What to do –
Begin at the line below that has "max run (bestRun" and stop after the line that has "List.not_mem_nil, or_false]". Please restate only those lines, word for word.

The data –
# # # # #

lemma firstIdx_some {p : Nat → Bool} {n a : Nat} : firstIdx p n = some a ↔ a < n ∧ p a = true ∧ ∀ i < a, p i = false := by
  induction n generalizing a with
  | zero => simp [firstIdx]
  | succ n ih =>
    unfold firstIdx at *
    rw [List.range_succ, List.find?_append]
    cases h : (List.range n).find? p with
    | some b =>
      simp only [Option.some_or]
      rw [ih] at h
      constructor
      · intro heq
        injection heq with heq; subst heq
        exact ⟨by omega, h.2.1, h.2.2⟩
      · rintro ⟨ha, hpa, hmin⟩
        congr 1
        rcases Nat.lt_trichotomy a b with hab | hab | hab
        · exact absurd (h.2.2 a hab) (by simp [hpa])
        · omega
        · exact absurd (hmin b hab) (by simp [h.2.1])
    | none =>
      simp only [Option.none_or]
      have hno : ∀ i < n, p i = false := by
        intro i hi
        have := List.find?_eq_none.mp h
        simpa using this i (List.mem_range.mpr hi)
      simp only [List.find?_cons, List.find?_nil]
      split
      · rename_i hpn
        constructor
        · rintro h'; cases h'; exact ⟨by omega, by assumption, fun i hi => hno i (by omega)⟩
        · rintro ⟨ha, hpa, hmin⟩
          have : a = n := by
            by_contra hne
            have : a < n := by omega
            exact absurd (hno a this) (by simp [hpa])
          simp [this]
      · rename_i hpn
        constructor
        · rintro ⟨⟩
        · rintro ⟨ha, hpa, hmin⟩
          have : a < n := by
            rcases Nat.lt_or_ge a n with h'|h'
            · exact h'
            · have : a = n := by omega
              subst this; simp [hpa] at hpn
          exact absurd (hno a this) (by simp [hpa])
-- pv_equiv track=rewrite | github.com/mohamedahmed-cloud/Problem-Solving | Random/0036.Flip Columns For Maximum Number of Equal Rows.py | solve
-- ===== SOURCE A (Python) =====
-- from collections import defaultdict,deque,Counter
--
-- def solve(matrix):
--     store=defaultdict(int)
--     for x in matrix:
--         add=[]
--         for i in x:
--             add.append(1-i)
--         store[str(add)]+=1
--         store[str(x)]+=1
--     return max(store.values())
-- ===== SOURCE B (Python) =====
-- def solve(matrix):
--     # sort-then-scan grouping: collect each row and its flipped form as tuples,
--     # sort so equal keys are adjacent, then walk chunks with two pointers.
--     keys = []
--     for row in matrix:
--         keys.append(tuple(row))
--         keys.append(tuple(1 - v for v in row))
--     keys.sort()
--     best = 0
--     i = 0
--     n = len(keys)
--     while i < n:
--         j = i
--         while j < n and keys[j] == keys[i]:
--             j += 1
--         if j - i > best:
--             best = j - i
--         i = j
--     return best
-- ===== Notes on version B (the rewrite author's own statement) =====
-- stated objective: alternative
-- what changed: A groups each row and its flipped form via a defaultdict keyed by str(list) and takes the max dict value; B collects the same keys as tuples, sorts them so equal keys become adjacent, and finds the longest run with a two-pointer scan (sort-then-scan grouping instead of hash grouping).
import Mathlib
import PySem

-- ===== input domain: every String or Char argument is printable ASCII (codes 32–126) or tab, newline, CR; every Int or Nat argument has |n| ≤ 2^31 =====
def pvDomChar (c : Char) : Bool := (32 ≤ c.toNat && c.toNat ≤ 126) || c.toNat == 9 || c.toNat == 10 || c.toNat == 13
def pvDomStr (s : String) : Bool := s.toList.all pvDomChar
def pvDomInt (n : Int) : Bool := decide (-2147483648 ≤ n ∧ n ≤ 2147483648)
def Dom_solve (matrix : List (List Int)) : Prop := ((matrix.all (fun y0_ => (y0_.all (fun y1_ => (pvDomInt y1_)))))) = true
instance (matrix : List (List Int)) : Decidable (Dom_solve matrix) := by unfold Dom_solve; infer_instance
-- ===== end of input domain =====

-- B replaces A's dict of (row, flipped-row) string keys with sort-then-scan grouping of the
-- same keys (alternative decomposition, no hashing); return values agree on all non-empty
-- matrices; A's max() raises ValueError on an empty matrix, where B returns 0.

-- ===== PORT A =====
-- A keys its defaultdict by str(list); str is injective on lists of ints, so the port keys
-- the dict by the list itself: every count, and hence the result, is identical.
def solve (matrix : List (List Int)) : Int :=
  let store := matrix.foldl (fun d x =>
    let add := x.foldl (fun acc i => acc ++ [1 - i]) []
    let d := d.modify add 0 (· + 1)
    d.modify x 0 (· + 1)) (PySem.Dict.empty)
  -- max(store.values()) raises ValueError on an empty dict: Pre_solve excludes matrix = []
  (PySem.List.max? store.values (fun v => v)).getD 0

-- ===== PORT B =====
-- the inner 'while j < n and keys[j] == keys[i]' walk of Source B: peel one chunk of equal keys
def bestRun : List (List Int) → Int
  | [] => 0
  | k :: t =>
    let run : Int := 1 + (t.takeWhile (fun y => y == k)).length
    max run (bestRun (t.dropWhile (fun y => y == k)))
  termination_by ys => ys.length
  decreasing_by
    simpa using Nat.lt_succ_of_le (List.length_dropWhile_le _ t)

def solve_alt (matrix : List (List Int)) : Int :=
  let keys := matrix.foldl (fun acc row => (acc ++ [row]) ++ [row.map (fun v => 1 - v)]) []
  bestRun (PySem.List.sorted keys (fun k => k) false)

-- ===== PRECONDITION & SPEC =====
-- Pre_solve excludes exactly the empty matrix, on which A's max() over an empty dict raises ValueError.
def Pre_solve (matrix : List (List Int)) : Prop := matrix ≠ []
instance (matrix : List (List Int)) : Decidable (Pre_solve matrix) := by unfold Pre_solve; infer_instance
def pvWitness_solve : List (List Int) := [[0, 1], [1, 0], [0, 0]]

def Spec_solve (matrix : List (List Int)) (out : Int) : Prop := out = solve_alt matrix
instance (matrix : List (List Int)) (out : Int) : Decidable (Spec_solve matrix out) := by unfold Spec_solve; infer_instance

-- ===== CLAIM (what is proved, stated in full; the proofs are below) =====
def Claim_equal_solve : Prop := ∀ (matrix : List (List Int)), Dom_solve matrix → Pre_solve matrix → Spec_solve matrix (solve matrix)

-- ===== LEMMAS AND PROOFS =====

-- the complement row
def compRow (x : List Int) : List Int := x.map (fun v => 1 - v)

-- A's key stream (insertion order: complement first, then the row itself)
def keysA (matrix : List (List Int)) : List (List Int) := matrix.flatMap (fun x => [compRow x, x])
-- B's key stream
def keysB (matrix : List (List Int)) : List (List Int) := matrix.flatMap (fun x => [x, compRow x])

theorem count_pair_comm (a b k : List Int) : List.count k [a, b] = List.count k [b, a] := by
  by_cases h1 : a = k <;> by_cases h2 : b = k <;> simp [h1, h2]

theorem count_keysA_eq_keysB (matrix : List (List Int)) (k : List Int) :
    (keysA matrix).count k = (keysB matrix).count k := by
  induction matrix with
  | nil => rfl
  | cons x t ih =>
    simp only [keysA, keysB, List.flatMap_cons, List.count_append] at *
    rw [ih, count_pair_comm]

theorem mem_keysA_iff_keysB (matrix : List (List Int)) (k : List Int) :
    k ∈ keysA matrix ↔ k ∈ keysB matrix := by
  simp only [keysA, keysB, List.mem_flatMap, List.mem_cons,
    List.not_mem_nil, or_false]
  constructor <;> rintro ⟨a, ha, h⟩ <;> exact ⟨a, ha, Or.symm h⟩

-- in a sorted list headed by k, the occurrences of k in the tail form exactly the
-- (· == k)-prefix, and everything after that prefix is strictly above k
theorem chunk_spec (k : List Int) (t : List (List Int))
    (hlb : ∀ y ∈ t, k ≤ y) (hp : t.Pairwise (fun a b => a ≤ b)) :
    (t.takeWhile (fun y => y == k)).length = t.count k ∧
    (∀ y ∈ t.dropWhile (fun y => y == k), k < y) := by
  induction t with
  | nil => simp
  | cons a t ih =>
    rcases hp with _ | ⟨ha, hp⟩
    by_cases hak : a = k
    · subst hak
      have h1 : ∀ y ∈ t, a ≤ y := fun y hy => ha y hy
      obtain ⟨hc, hd⟩ := ih h1 hp
      constructor
      · simp [hc]
      · intro y hy
        rw [List.dropWhile_cons] at hy
        simpa using hd y (by simpa using hy)
    · have hka : k < a := lt_of_le_of_ne (hlb a (by simp)) (fun h => hak h.symm)
      have htw : (a :: t).takeWhile (fun y => y == k) = [] := by
        simp [hak]
      have hdw : (a :: t).dropWhile (fun y => y == k) = a :: t := by
        simp [hak]
      constructor
      · rw [htw]
        have : (a :: t).count k = 0 := by
          rw [List.count_eq_zero]
          intro hmem
          rcases List.mem_cons.mp hmem with h | h
          · exact hak h.symm
          · exact absurd (ha k h) (not_le_of_gt hka)
        simp [this]
      · intro y hy
        rw [hdw] at hy
        rcases List.mem_cons.mp hy with h | h
        · exact h ▸ hka
        · exact lt_of_lt_of_le hka (ha y h)

theorem count_cons_eq_count_drop (h : List Int) (t : List (List Int)) (k : List Int)
    (hkh : k ≠ h) : (h :: t).count k = (t.dropWhile (fun y => y == h)).count k := by
  have hctw : (t.takeWhile (fun y => y == h)).count k = 0 := by
    rw [List.count_eq_zero]
    intro hmem
    exact hkh (by simpa using List.mem_takeWhile_imp hmem)
  conv_lhs => rw [List.count_cons,
    (List.takeWhile_append_dropWhile (p := fun y => y == h) (l := t)).symm]
  rw [List.count_append, hctw]
  have : ¬ (h == k) = true := by simpa using fun he => hkh he.symm
  simp [this]

theorem bestRun_isMax (ys : List (List Int)) (hp : ys.Pairwise (fun a b => a ≤ b)) :
    ∀ k ∈ ys, (ys.count k : Int) ≤ bestRun ys := by
  induction ys using bestRun.induct with
  | case1 => simp
  | case2 h t ih =>
    intro k hk
    rcases hp with _ | ⟨hlb, hp⟩
    obtain ⟨hc, hd⟩ := chunk_spec h t hlb hp
    rw [bestRun]
    by_cases hkh : k = h
    · subst hkh
      refine le_trans ?_ (le_max_left _ _)
      rw [List.count_cons_self]
      push_cast [hc]
      omega
    · have hcount := count_cons_eq_count_drop h t k hkh
      have hkd : k ∈ t.dropWhile (fun y => y == h) := by
        rw [← List.count_pos_iff, ← hcount, List.count_pos_iff]
        exact hk
      have hpd : (t.dropWhile (fun y => y == h)).Pairwise (fun a b => a ≤ b) :=
        hp.sublist (List.dropWhile_sublist _)
      have := ih hpd k hkd
      rw [hcount]
      exact le_trans this (le_max_right _ _)

theorem bestRun_attained (ys : List (List Int)) (hp : ys.Pairwise (fun a b => a ≤ b)) :
    bestRun ys = 0 ∨ ∃ k ∈ ys, bestRun ys = (ys.count k : Int) := by
  induction ys using bestRun.induct with
  | case1 => left; simp [bestRun]
  | case2 h t ih =>
    rcases hp with _ | ⟨hlb, hp⟩
    obtain ⟨hc, hd⟩ := chunk_spec h t hlb hp
    have hpd : (t.dropWhile (fun y => y == h)).Pairwise (fun a b => a ≤ b) :=
      hp.sublist (List.dropWhile_sublist _)
    rw [bestRun]
    have hrun : (1 : Int) + (t.takeWhile (fun y => y == h)).length = ((h :: t).count h : Int) := by
      rw [List.count_cons_self]
      push_cast [hc]
      omega
    rcases le_total (bestRun (t.dropWhile (fun y => y == h)))
        ((1 : Int) + (t.takeWhile (fun y => y == h)).length) with hle | hle
    · right
      refine ⟨h, by simp, ?_⟩
      rw [max_eq_left hle, hrun]
    · right
      rw [max_eq_right hle]
      rcases ih hpd with h0 | ⟨k, hk, hkeq⟩
      · exfalso
        have : (0 : Int) < 1 + (t.takeWhile (fun y => y == h)).length := by positivity
        omega
      · have hkh : k ≠ h := by
          intro he; subst he
          exact absurd (hd k hk) (lt_irrefl k)
        refine ⟨k, List.mem_cons_of_mem _ ((List.dropWhile_sublist _).mem hk), ?_⟩
        rw [hkeq, count_cons_eq_count_drop h t k hkh]

-- B's sorted key list is Pairwise (· ≤ ·)
theorem sortedKeys_pairwise (l : List (List Int)) :
    (PySem.List.sorted l (fun k => k) false).Pairwise (fun a b => a ≤ b) := by
  have h := PySem.List.sorted_pairwise (κ := List Int) l (fun k => k)
  convert h using 2

-- A's store is the counter of keysA
theorem store_eq_counter (matrix : List (List Int)) :
    matrix.foldl (fun d x =>
      (d.modify (x.foldl (fun acc i => acc ++ [1 - i]) []) 0 (· + 1)).modify x 0 (· + 1))
      (PySem.Dict.empty) = PySem.Dict.counter (keysA matrix) := by
  rw [PySem.Dict.counter_eq_foldl]
  suffices hgen : ∀ (d : PySem.Dict (List Int) Int) (m : List (List Int)),
      m.foldl (fun d x =>
        (d.modify (x.foldl (fun acc i => acc ++ [1 - i]) []) 0 (· + 1)).modify x 0 (· + 1)) d =
      (keysA m).foldl (fun d x => d.modify x 0 (· + 1)) d by
    exact hgen _ _
  intro d m
  induction m generalizing d with
  | nil => rfl
  | cons y s ihm =>
    simp only [List.foldl_cons, keysA, List.flatMap_cons, List.foldl_append]
    rw [← keysA]
    have hadd : y.foldl (fun acc i => acc ++ [1 - i]) [] = compRow y := by
      rw [PySem.List.foldl_append_singleton_eq_map]
      simp [compRow]
    rw [hadd]
    exact ihm _

theorem values_counter (l : List (List Int)) :
    (PySem.Dict.counter l).values = (PySem.Set.ofList l).map (fun k => (l.count k : Int)) := by
  rw [PySem.Dict.values_eq_map_keys _ (PySem.Dict.nodup_keys_counter l) 0,
    PySem.Dict.keys_counter]
  exact List.map_congr_left (fun k _ => PySem.Dict.getD_counter l k)

theorem keysB_foldl (matrix : List (List Int)) :
    matrix.foldl (fun acc row => (acc ++ [row]) ++ [row.map (fun v => 1 - v)]) []
      = keysB matrix := by
  suffices h : ∀ (acc : List (List Int)),
      matrix.foldl (fun acc row => (acc ++ [row]) ++ [row.map (fun v => 1 - v)]) acc
      = acc ++ keysB matrix by
    simpa using h []
  induction matrix with
  | nil => intro acc; simp [keysB]
  | cons x t ih =>
    intro acc
    simp only [List.foldl_cons]
    rw [ih]
    simp [keysB, compRow]

-- ===== VERDICT (by name: the statement is the Claim_ definition above) =====
theorem solve_spec : Claim_equal_solve := by
  intro matrix _hdom hpre
  unfold Spec_solve solve solve_alt
  dsimp only
  rw [store_eq_counter, values_counter, keysB_foldl]
  set S := PySem.List.sorted (keysB matrix) (fun k => k) false with hS
  have hperm : S.Perm (keysB matrix) := PySem.List.sorted_perm _ _ _
  have hpair : S.Pairwise (fun a b => a ≤ b) := sortedKeys_pairwise _
  obtain ⟨x, t, rfl⟩ := List.exists_cons_of_ne_nil hpre
  have hmemA : compRow x ∈ keysA (x :: t) := by simp [keysA]
  have hsetne : PySem.Set.ofList (keysA (x :: t)) ≠ [] := by
    intro h
    have := (PySem.Set.mem_ofList (keysA (x :: t)) (compRow x)).mpr hmemA
    rw [h] at this
    exact absurd this (List.not_mem_nil)
  obtain ⟨k0, s0, hS0⟩ := List.exists_cons_of_ne_nil hsetne
  rw [hS0]
  simp only [List.map_cons, PySem.List.max?_id_cons, Option.getD_some]
  set A := (s0.map (fun k => ((keysA (x :: t)).count k : Int))).foldl max
    (((keysA (x :: t)).count k0 : Int)) with hA
  have hAmax : ∀ k ∈ PySem.Set.ofList (keysA (x :: t)), ((keysA (x :: t)).count k : Int) ≤ A := by
    intro k hk
    rw [hS0] at hk
    rcases List.mem_cons.mp hk with h | h
    · subst h; exact (PySem.List.le_foldl_max _ _).1
    · exact (PySem.List.le_foldl_max _ _).2 _ (List.mem_map_of_mem h)
  have hAmem : A = (((keysA (x :: t)).count k0 : Int)) ∨
      A ∈ s0.map (fun k => ((keysA (x :: t)).count k : Int)) :=
    PySem.List.foldl_max_mem _ _
  have hcS : ∀ k, S.count k = (keysA (x :: t)).count k := by
    intro k
    rw [hperm.count_eq, ← count_keysA_eq_keysB]
  have hBA : bestRun S ≤ A := by
    rcases bestRun_attained S hpair with h0 | ⟨k, hk, hkeq⟩
    · rw [h0]
      calc (0 : Int) ≤ (((keysA (x :: t)).count k0 : Int)) := by positivity
        _ ≤ A := hAmax k0 (by rw [hS0]; exact List.mem_cons_self)
    · rw [hkeq, hcS k]
      apply hAmax
      rw [PySem.Set.mem_ofList, mem_keysA_iff_keysB, ← hperm.mem_iff]
      exact hk
  have hAB : A ≤ bestRun S := by
    have hone : ∀ k ∈ PySem.Set.ofList (keysA (x :: t)),
        ((keysA (x :: t)).count k : Int) ≤ bestRun S := by
      intro k hk
      rw [← hcS k]
      apply bestRun_isMax S hpair
      rw [hperm.mem_iff, ← mem_keysA_iff_keysB]
      exact (PySem.Set.mem_ofList _ _).mp hk
    rcases hAmem with h | h
    · rw [h]; exact hone k0 (by rw [hS0]; exact List.mem_cons_self)
    · obtain ⟨k, hk, hkeq⟩ := List.mem_map.mp h
      rw [← hkeq]
      exact hone k (by rw [hS0]; exact List.mem_cons_of_mem _ hk)
  omega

# # # # #

Task response –
    max run (bestRun (t.dropWhile (fun y => y == k)))
  termination_by ys => ys.length
  decreasing_by
    simpa using Nat.lt_succ_of_le (List.length_dropWhile_le _ t)

def solve_alt (matrix : List (List Int)) : Int :=
  let keys := matrix.foldl (fun acc row => (acc ++ [row]) ++ [row.map (fun v => 1 - v)]) []
  bestRun (PySem.List.sorted keys (fun k => k) false)

-- ===== PRECONDITION & SPEC =====
-- Pre_solve excludes exactly the empty matrix, on which A's max() over an empty dict raises ValueError.
def Pre_solve (matrix : List (List Int)) : Prop := matrix ≠ []
instance (matrix : List (List Int)) : Decidable (Pre_solve matrix) := by unfold Pre_solve; infer_instance
def pvWitness_solve : List (List Int) := [[0, 1], [1, 0], [0, 0]]

def Spec_solve (matrix : List (List Int)) (out : Int) : Prop := out = solve_alt matrix
instance (matrix : List (List Int)) (out : Int) : Decidable (Spec_solve matrix out) := by unfold Spec_solve; infer_instance

-- ===== CLAIM (what is proved, stated in full; the proofs are below) =====
def Claim_equal_solve : Prop := ∀ (matrix : List (List Int)), Dom_solve matrix → Pre_solve matrix → Spec_solve matrix (solve matrix)

-- ===== LEMMAS AND PROOFS =====

-- the complement row
def compRow (x : List Int) : List Int := x.map (fun v => 1 - v)

-- A's key stream (insertion order: complement first, then the row itself)
def keysA (matrix : List (List Int)) : List (List Int) := matrix.flatMap (fun x => [compRow x, x])
-- B's key stream
def keysB (matrix : List (List Int)) : List (List Int) := matrix.flatMap (fun x => [x, compRow x])

theorem count_pair_comm (a b k : List Int) : List.count k [a, b] = List.count k [b, a] := by
  by_cases h1 : a = k <;> by_cases h2 : b = k <;> simp [h1, h2]

theorem count_keysA_eq_keysB (matrix : List (List Int)) (k : List Int) :
    (keysA matrix).count k = (keysB matrix).count k := by
  induction matrix with
  | nil => rfl
  | cons x t ih =>
    simp only [keysA, keysB, List.flatMap_cons, List.count_append] at *
    rw [ih, count_pair_comm]

theorem mem_keysA_iff_keysB (matrix : List (List Int)) (k : List Int) :
    k ∈ keysA matrix ↔ k ∈ keysB matrix := by
  simp only [keysA, keysB, List.mem_flatMap, List.mem_cons,
    List.not_mem_nil, or_false]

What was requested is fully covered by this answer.